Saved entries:
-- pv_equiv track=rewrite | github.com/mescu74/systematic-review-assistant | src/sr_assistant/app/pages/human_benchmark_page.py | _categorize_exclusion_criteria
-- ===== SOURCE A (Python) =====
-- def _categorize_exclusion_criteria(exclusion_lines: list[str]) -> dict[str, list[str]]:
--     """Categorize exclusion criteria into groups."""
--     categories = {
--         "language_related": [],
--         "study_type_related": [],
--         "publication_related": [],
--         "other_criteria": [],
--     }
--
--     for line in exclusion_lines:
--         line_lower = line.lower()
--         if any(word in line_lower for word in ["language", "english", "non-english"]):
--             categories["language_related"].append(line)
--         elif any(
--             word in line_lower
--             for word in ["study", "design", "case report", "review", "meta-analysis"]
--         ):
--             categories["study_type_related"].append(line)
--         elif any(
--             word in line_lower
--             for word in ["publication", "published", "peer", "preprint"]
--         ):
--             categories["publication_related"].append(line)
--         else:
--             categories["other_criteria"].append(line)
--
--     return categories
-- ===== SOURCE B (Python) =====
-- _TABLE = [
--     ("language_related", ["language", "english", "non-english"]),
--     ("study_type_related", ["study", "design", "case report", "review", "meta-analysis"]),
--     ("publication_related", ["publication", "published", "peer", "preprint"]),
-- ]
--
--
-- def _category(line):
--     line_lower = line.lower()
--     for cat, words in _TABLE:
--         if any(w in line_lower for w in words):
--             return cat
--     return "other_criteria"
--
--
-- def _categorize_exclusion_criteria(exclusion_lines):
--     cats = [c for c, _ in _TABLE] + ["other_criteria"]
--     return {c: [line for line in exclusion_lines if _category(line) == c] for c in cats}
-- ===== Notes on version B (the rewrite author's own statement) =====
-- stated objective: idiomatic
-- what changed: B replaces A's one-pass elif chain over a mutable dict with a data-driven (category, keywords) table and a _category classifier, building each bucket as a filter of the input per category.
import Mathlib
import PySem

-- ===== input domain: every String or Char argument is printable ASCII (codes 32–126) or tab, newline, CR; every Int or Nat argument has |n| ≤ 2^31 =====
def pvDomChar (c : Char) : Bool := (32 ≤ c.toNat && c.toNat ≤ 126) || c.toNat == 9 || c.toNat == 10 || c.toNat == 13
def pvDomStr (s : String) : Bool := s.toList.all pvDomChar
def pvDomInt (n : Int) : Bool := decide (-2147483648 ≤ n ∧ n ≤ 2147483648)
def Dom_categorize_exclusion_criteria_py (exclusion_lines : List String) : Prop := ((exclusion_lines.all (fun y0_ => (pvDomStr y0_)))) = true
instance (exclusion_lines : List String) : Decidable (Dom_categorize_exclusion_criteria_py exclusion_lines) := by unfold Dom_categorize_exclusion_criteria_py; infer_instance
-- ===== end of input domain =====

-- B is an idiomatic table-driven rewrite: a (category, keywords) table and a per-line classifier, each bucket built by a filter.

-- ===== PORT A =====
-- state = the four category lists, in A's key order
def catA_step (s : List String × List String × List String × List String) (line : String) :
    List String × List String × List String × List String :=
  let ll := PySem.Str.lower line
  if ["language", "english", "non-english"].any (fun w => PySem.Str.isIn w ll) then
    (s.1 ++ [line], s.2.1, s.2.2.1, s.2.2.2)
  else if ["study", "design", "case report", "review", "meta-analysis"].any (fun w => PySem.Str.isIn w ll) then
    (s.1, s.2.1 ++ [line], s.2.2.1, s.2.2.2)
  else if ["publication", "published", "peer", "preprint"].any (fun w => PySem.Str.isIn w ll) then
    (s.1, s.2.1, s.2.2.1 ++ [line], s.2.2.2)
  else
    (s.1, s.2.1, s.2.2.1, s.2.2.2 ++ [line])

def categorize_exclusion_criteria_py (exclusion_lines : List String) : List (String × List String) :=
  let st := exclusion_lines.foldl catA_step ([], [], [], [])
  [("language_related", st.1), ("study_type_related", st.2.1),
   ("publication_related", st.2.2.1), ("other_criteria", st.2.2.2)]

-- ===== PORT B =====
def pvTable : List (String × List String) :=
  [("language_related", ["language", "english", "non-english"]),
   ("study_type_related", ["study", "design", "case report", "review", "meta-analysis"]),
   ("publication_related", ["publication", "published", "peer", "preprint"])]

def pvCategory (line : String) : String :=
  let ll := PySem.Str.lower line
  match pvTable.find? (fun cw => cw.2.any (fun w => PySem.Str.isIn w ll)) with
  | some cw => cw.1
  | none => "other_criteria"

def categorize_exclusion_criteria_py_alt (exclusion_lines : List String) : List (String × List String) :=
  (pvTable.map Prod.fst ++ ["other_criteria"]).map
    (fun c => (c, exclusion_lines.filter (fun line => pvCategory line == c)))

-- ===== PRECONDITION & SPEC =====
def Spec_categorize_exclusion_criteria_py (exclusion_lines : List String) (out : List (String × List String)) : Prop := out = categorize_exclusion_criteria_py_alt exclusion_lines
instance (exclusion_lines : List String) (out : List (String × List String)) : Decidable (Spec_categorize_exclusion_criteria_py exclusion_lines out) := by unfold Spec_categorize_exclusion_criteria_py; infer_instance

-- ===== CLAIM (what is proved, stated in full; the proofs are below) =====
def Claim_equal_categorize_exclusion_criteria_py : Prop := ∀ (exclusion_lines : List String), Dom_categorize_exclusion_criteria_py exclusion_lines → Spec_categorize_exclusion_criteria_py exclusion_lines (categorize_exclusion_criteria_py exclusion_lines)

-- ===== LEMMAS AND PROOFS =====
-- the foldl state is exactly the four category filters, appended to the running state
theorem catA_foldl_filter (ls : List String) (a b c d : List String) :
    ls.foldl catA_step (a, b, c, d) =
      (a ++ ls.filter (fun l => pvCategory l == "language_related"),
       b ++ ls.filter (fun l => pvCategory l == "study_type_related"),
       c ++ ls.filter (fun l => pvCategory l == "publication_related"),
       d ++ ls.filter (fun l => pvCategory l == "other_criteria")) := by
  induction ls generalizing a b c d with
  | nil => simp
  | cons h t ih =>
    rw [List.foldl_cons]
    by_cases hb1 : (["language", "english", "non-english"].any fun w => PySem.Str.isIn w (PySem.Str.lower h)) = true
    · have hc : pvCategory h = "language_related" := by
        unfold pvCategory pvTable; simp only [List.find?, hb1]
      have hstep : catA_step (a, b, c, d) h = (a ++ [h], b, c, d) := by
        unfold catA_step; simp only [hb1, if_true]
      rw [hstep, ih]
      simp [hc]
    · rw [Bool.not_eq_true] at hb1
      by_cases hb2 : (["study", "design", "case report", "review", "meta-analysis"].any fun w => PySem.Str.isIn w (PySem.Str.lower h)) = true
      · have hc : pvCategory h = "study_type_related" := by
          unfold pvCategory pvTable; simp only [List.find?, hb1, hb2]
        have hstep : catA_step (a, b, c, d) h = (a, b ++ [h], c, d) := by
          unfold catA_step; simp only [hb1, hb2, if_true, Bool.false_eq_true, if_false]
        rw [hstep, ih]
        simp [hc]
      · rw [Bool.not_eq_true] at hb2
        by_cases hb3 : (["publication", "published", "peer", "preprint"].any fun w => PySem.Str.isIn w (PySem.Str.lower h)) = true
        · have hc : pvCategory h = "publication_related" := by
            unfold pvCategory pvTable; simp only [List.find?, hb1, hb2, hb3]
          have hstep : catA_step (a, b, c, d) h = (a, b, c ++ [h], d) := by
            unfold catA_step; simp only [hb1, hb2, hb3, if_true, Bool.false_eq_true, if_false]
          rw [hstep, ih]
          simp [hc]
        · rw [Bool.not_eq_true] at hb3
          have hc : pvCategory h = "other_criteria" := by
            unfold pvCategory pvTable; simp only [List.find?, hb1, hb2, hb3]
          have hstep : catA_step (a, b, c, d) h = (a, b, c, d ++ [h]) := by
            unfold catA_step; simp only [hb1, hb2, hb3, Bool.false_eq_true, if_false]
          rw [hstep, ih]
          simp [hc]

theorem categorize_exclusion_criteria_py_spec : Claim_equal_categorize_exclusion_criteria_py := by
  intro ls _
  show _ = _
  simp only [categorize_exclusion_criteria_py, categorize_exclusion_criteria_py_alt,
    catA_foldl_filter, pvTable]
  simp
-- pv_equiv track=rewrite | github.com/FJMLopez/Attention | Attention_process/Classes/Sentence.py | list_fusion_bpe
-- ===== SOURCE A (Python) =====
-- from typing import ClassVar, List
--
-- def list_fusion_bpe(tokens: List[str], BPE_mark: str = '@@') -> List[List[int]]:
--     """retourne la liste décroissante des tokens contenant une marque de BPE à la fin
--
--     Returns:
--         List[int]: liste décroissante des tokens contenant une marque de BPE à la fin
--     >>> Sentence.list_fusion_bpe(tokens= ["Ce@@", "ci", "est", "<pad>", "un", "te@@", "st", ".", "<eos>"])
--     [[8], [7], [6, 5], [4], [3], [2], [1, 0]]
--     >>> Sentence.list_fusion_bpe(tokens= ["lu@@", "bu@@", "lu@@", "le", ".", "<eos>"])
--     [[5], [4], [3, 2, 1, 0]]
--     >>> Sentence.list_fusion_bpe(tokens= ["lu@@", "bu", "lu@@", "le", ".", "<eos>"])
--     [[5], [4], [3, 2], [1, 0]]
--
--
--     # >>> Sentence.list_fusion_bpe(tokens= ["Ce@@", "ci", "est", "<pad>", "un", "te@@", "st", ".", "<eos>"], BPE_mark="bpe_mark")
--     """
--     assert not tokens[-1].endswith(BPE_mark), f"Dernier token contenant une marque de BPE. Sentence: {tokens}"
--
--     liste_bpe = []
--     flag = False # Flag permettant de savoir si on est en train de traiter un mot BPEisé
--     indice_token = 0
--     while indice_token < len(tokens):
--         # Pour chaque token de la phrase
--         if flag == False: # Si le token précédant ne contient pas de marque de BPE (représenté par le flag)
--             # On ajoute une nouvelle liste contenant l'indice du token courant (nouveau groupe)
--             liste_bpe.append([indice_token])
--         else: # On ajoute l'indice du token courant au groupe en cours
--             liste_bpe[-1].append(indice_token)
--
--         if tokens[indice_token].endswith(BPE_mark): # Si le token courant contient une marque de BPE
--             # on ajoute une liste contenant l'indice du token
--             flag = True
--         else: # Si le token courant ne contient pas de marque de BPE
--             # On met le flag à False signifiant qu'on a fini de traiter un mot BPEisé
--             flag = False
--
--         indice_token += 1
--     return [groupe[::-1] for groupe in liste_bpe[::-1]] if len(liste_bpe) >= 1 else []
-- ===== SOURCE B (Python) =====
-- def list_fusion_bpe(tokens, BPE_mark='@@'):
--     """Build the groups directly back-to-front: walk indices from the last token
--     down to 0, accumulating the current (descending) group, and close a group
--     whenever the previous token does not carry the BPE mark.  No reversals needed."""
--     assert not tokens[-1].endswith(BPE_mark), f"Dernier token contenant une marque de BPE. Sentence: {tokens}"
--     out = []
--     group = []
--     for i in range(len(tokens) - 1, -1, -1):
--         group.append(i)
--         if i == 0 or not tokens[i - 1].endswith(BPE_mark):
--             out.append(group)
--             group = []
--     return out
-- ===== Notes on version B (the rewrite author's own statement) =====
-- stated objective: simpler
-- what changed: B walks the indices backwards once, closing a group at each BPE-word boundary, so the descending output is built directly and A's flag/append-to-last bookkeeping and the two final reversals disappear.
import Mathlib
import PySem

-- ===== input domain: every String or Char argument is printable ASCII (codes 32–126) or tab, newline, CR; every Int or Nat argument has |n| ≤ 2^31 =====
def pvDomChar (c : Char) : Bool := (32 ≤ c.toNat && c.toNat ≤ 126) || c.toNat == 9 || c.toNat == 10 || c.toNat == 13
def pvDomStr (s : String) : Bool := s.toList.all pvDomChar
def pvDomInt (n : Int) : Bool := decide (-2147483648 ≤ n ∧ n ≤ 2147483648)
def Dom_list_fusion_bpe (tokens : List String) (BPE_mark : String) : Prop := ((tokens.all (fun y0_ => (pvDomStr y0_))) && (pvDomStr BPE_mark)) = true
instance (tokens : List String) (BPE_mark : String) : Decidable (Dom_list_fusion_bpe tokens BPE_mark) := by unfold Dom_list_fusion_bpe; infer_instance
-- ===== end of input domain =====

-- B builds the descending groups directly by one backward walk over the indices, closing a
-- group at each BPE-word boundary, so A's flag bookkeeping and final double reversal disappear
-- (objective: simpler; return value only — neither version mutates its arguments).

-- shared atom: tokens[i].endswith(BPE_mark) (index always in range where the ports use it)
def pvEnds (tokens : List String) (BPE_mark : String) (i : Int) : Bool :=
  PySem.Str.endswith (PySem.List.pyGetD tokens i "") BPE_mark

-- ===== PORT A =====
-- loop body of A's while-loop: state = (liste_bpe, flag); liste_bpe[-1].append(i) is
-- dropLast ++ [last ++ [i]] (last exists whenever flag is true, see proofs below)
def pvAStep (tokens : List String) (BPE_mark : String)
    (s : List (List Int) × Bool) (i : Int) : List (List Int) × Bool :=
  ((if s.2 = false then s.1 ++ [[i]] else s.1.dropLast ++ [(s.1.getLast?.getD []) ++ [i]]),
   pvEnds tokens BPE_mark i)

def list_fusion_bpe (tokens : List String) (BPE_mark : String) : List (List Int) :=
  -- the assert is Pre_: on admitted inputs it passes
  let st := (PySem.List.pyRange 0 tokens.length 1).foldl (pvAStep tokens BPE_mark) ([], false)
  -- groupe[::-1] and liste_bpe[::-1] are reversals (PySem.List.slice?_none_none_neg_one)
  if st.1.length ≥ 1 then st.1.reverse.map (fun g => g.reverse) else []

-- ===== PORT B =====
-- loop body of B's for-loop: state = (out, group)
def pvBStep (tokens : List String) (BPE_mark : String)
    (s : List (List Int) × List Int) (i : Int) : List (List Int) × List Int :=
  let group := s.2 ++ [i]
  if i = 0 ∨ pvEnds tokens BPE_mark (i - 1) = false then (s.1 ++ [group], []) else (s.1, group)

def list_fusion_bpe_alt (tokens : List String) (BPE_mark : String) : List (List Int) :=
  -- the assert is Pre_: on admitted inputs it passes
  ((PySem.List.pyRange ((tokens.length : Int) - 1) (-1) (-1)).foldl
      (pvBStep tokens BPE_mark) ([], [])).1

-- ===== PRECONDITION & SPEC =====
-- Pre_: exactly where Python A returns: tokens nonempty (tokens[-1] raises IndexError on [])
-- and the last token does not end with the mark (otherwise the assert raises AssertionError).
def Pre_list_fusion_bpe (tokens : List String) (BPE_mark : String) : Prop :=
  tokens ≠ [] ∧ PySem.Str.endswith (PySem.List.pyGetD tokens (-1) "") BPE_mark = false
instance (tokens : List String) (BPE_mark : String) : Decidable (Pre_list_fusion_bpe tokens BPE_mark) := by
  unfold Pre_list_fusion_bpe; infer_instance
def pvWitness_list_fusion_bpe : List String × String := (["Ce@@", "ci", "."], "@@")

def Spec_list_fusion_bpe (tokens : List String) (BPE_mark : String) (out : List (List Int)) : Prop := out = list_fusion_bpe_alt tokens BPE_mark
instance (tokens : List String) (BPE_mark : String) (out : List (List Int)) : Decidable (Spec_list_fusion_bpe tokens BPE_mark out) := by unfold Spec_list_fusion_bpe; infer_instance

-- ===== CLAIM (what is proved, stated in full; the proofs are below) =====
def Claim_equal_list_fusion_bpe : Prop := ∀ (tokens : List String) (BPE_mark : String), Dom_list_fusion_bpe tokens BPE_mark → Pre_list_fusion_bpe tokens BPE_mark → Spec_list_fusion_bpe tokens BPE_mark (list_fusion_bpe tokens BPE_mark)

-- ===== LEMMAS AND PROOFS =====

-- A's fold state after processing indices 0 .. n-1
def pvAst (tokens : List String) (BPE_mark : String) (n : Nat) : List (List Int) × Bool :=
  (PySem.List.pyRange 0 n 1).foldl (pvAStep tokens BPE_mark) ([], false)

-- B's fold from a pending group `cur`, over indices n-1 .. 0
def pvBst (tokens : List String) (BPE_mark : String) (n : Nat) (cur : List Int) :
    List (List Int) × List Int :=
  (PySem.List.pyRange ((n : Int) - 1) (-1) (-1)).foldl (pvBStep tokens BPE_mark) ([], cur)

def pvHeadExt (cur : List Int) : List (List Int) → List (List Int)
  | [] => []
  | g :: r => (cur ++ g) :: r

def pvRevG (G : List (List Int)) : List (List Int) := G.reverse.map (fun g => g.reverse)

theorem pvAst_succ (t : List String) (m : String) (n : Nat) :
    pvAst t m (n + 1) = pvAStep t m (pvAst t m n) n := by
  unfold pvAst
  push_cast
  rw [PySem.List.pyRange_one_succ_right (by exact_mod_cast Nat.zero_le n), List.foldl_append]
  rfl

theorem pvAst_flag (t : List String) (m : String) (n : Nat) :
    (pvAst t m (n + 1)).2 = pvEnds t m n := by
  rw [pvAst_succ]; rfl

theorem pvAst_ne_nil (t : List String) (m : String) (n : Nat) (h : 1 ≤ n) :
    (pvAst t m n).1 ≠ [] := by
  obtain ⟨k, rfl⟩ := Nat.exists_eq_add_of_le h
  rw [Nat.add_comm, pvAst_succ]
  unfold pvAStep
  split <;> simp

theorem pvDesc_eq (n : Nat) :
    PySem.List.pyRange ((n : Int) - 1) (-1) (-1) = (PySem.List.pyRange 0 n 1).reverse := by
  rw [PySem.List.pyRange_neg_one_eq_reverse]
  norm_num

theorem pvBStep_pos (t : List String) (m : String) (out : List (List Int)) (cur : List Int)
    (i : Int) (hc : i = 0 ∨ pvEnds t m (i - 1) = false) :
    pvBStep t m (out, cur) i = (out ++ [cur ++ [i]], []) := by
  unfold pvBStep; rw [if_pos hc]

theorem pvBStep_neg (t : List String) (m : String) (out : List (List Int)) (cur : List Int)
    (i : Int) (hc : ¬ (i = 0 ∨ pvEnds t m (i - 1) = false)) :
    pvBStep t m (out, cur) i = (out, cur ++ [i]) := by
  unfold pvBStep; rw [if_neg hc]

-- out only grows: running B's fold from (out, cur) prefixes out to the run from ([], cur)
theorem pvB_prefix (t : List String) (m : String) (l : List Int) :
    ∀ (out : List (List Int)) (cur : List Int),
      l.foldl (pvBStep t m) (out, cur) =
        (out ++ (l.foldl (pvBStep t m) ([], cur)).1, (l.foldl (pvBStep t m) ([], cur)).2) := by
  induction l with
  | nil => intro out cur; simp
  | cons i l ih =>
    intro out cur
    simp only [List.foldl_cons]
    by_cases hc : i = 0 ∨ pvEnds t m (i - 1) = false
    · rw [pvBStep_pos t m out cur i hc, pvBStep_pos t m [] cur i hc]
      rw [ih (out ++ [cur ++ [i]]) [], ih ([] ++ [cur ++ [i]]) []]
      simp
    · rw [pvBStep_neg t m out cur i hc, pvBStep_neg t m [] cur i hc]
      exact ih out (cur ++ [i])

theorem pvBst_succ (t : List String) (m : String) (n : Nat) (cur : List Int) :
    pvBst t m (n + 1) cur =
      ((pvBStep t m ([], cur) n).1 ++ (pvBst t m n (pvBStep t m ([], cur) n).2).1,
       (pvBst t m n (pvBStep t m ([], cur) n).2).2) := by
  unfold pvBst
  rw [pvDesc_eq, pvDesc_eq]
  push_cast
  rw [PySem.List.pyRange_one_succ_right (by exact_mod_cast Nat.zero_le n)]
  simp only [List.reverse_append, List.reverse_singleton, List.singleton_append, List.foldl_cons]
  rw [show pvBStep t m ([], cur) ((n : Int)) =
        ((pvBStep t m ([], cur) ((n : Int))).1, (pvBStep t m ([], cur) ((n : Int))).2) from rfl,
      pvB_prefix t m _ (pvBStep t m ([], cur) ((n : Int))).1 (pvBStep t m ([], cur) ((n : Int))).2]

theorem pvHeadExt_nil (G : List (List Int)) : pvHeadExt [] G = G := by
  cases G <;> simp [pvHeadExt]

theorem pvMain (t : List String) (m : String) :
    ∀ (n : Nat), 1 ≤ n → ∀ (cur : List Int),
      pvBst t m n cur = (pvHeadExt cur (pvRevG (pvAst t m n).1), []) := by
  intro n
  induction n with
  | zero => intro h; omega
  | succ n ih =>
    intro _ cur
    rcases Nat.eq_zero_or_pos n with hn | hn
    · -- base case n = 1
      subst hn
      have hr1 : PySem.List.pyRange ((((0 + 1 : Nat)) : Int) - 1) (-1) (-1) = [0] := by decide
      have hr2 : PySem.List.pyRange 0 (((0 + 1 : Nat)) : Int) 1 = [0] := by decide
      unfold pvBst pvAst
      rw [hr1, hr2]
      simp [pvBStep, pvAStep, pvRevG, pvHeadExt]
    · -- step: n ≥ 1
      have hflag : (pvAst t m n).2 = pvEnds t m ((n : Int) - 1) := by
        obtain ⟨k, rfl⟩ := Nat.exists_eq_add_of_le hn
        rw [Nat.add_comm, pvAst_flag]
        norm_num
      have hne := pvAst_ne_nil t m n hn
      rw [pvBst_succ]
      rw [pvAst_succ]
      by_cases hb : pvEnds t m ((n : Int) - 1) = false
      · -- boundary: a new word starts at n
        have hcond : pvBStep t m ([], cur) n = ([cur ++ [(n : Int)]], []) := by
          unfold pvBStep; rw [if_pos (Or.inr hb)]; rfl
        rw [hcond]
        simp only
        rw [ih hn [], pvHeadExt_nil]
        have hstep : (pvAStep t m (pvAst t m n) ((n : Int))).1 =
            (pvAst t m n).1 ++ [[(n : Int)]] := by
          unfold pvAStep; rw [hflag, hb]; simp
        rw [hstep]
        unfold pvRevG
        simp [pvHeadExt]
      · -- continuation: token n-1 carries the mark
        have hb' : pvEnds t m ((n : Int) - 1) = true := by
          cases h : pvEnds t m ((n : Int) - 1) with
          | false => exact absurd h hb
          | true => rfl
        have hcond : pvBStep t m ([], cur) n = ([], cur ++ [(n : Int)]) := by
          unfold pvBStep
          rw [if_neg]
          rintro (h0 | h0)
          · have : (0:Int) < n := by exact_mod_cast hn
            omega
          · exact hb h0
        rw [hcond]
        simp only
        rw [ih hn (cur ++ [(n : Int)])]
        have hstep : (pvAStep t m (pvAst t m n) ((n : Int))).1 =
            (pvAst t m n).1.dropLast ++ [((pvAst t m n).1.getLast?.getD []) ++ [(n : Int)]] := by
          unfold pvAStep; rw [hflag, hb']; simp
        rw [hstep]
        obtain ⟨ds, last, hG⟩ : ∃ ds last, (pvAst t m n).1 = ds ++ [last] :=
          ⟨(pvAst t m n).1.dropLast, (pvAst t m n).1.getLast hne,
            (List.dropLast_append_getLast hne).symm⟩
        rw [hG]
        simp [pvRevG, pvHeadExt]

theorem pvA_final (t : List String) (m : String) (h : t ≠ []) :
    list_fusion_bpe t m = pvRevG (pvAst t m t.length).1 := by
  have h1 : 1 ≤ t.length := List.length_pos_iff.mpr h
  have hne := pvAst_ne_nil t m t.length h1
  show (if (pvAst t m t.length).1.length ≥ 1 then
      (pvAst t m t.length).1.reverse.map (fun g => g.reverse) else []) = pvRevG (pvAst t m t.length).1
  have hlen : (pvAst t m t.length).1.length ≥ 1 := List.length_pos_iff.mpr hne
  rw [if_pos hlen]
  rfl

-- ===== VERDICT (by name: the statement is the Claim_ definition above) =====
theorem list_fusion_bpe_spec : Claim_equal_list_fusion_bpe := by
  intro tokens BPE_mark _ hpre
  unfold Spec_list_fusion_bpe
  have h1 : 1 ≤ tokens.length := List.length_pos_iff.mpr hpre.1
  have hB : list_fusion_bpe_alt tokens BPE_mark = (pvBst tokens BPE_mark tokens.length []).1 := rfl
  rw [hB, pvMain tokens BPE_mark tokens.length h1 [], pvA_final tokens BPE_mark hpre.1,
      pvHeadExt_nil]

▸ Exercise aim:
Of the entries above, repeat exactly the lines between the line with "indice_token += 1" and the line with "whenever the previous", inclusive, and no others.

▸ Result of the exercise:
--         indice_token += 1
--     return [groupe[::-1] for groupe in liste_bpe[::-1]] if len(liste_bpe) >= 1 else []
-- ===== SOURCE B (Python) =====
-- def list_fusion_bpe(tokens, BPE_mark='@@'):
--     """Build the groups directly back-to-front: walk indices from the last token
--     down to 0, accumulating the current (descending) group, and close a group
--     whenever the previous token does not carry the BPE mark.  No reversals needed."""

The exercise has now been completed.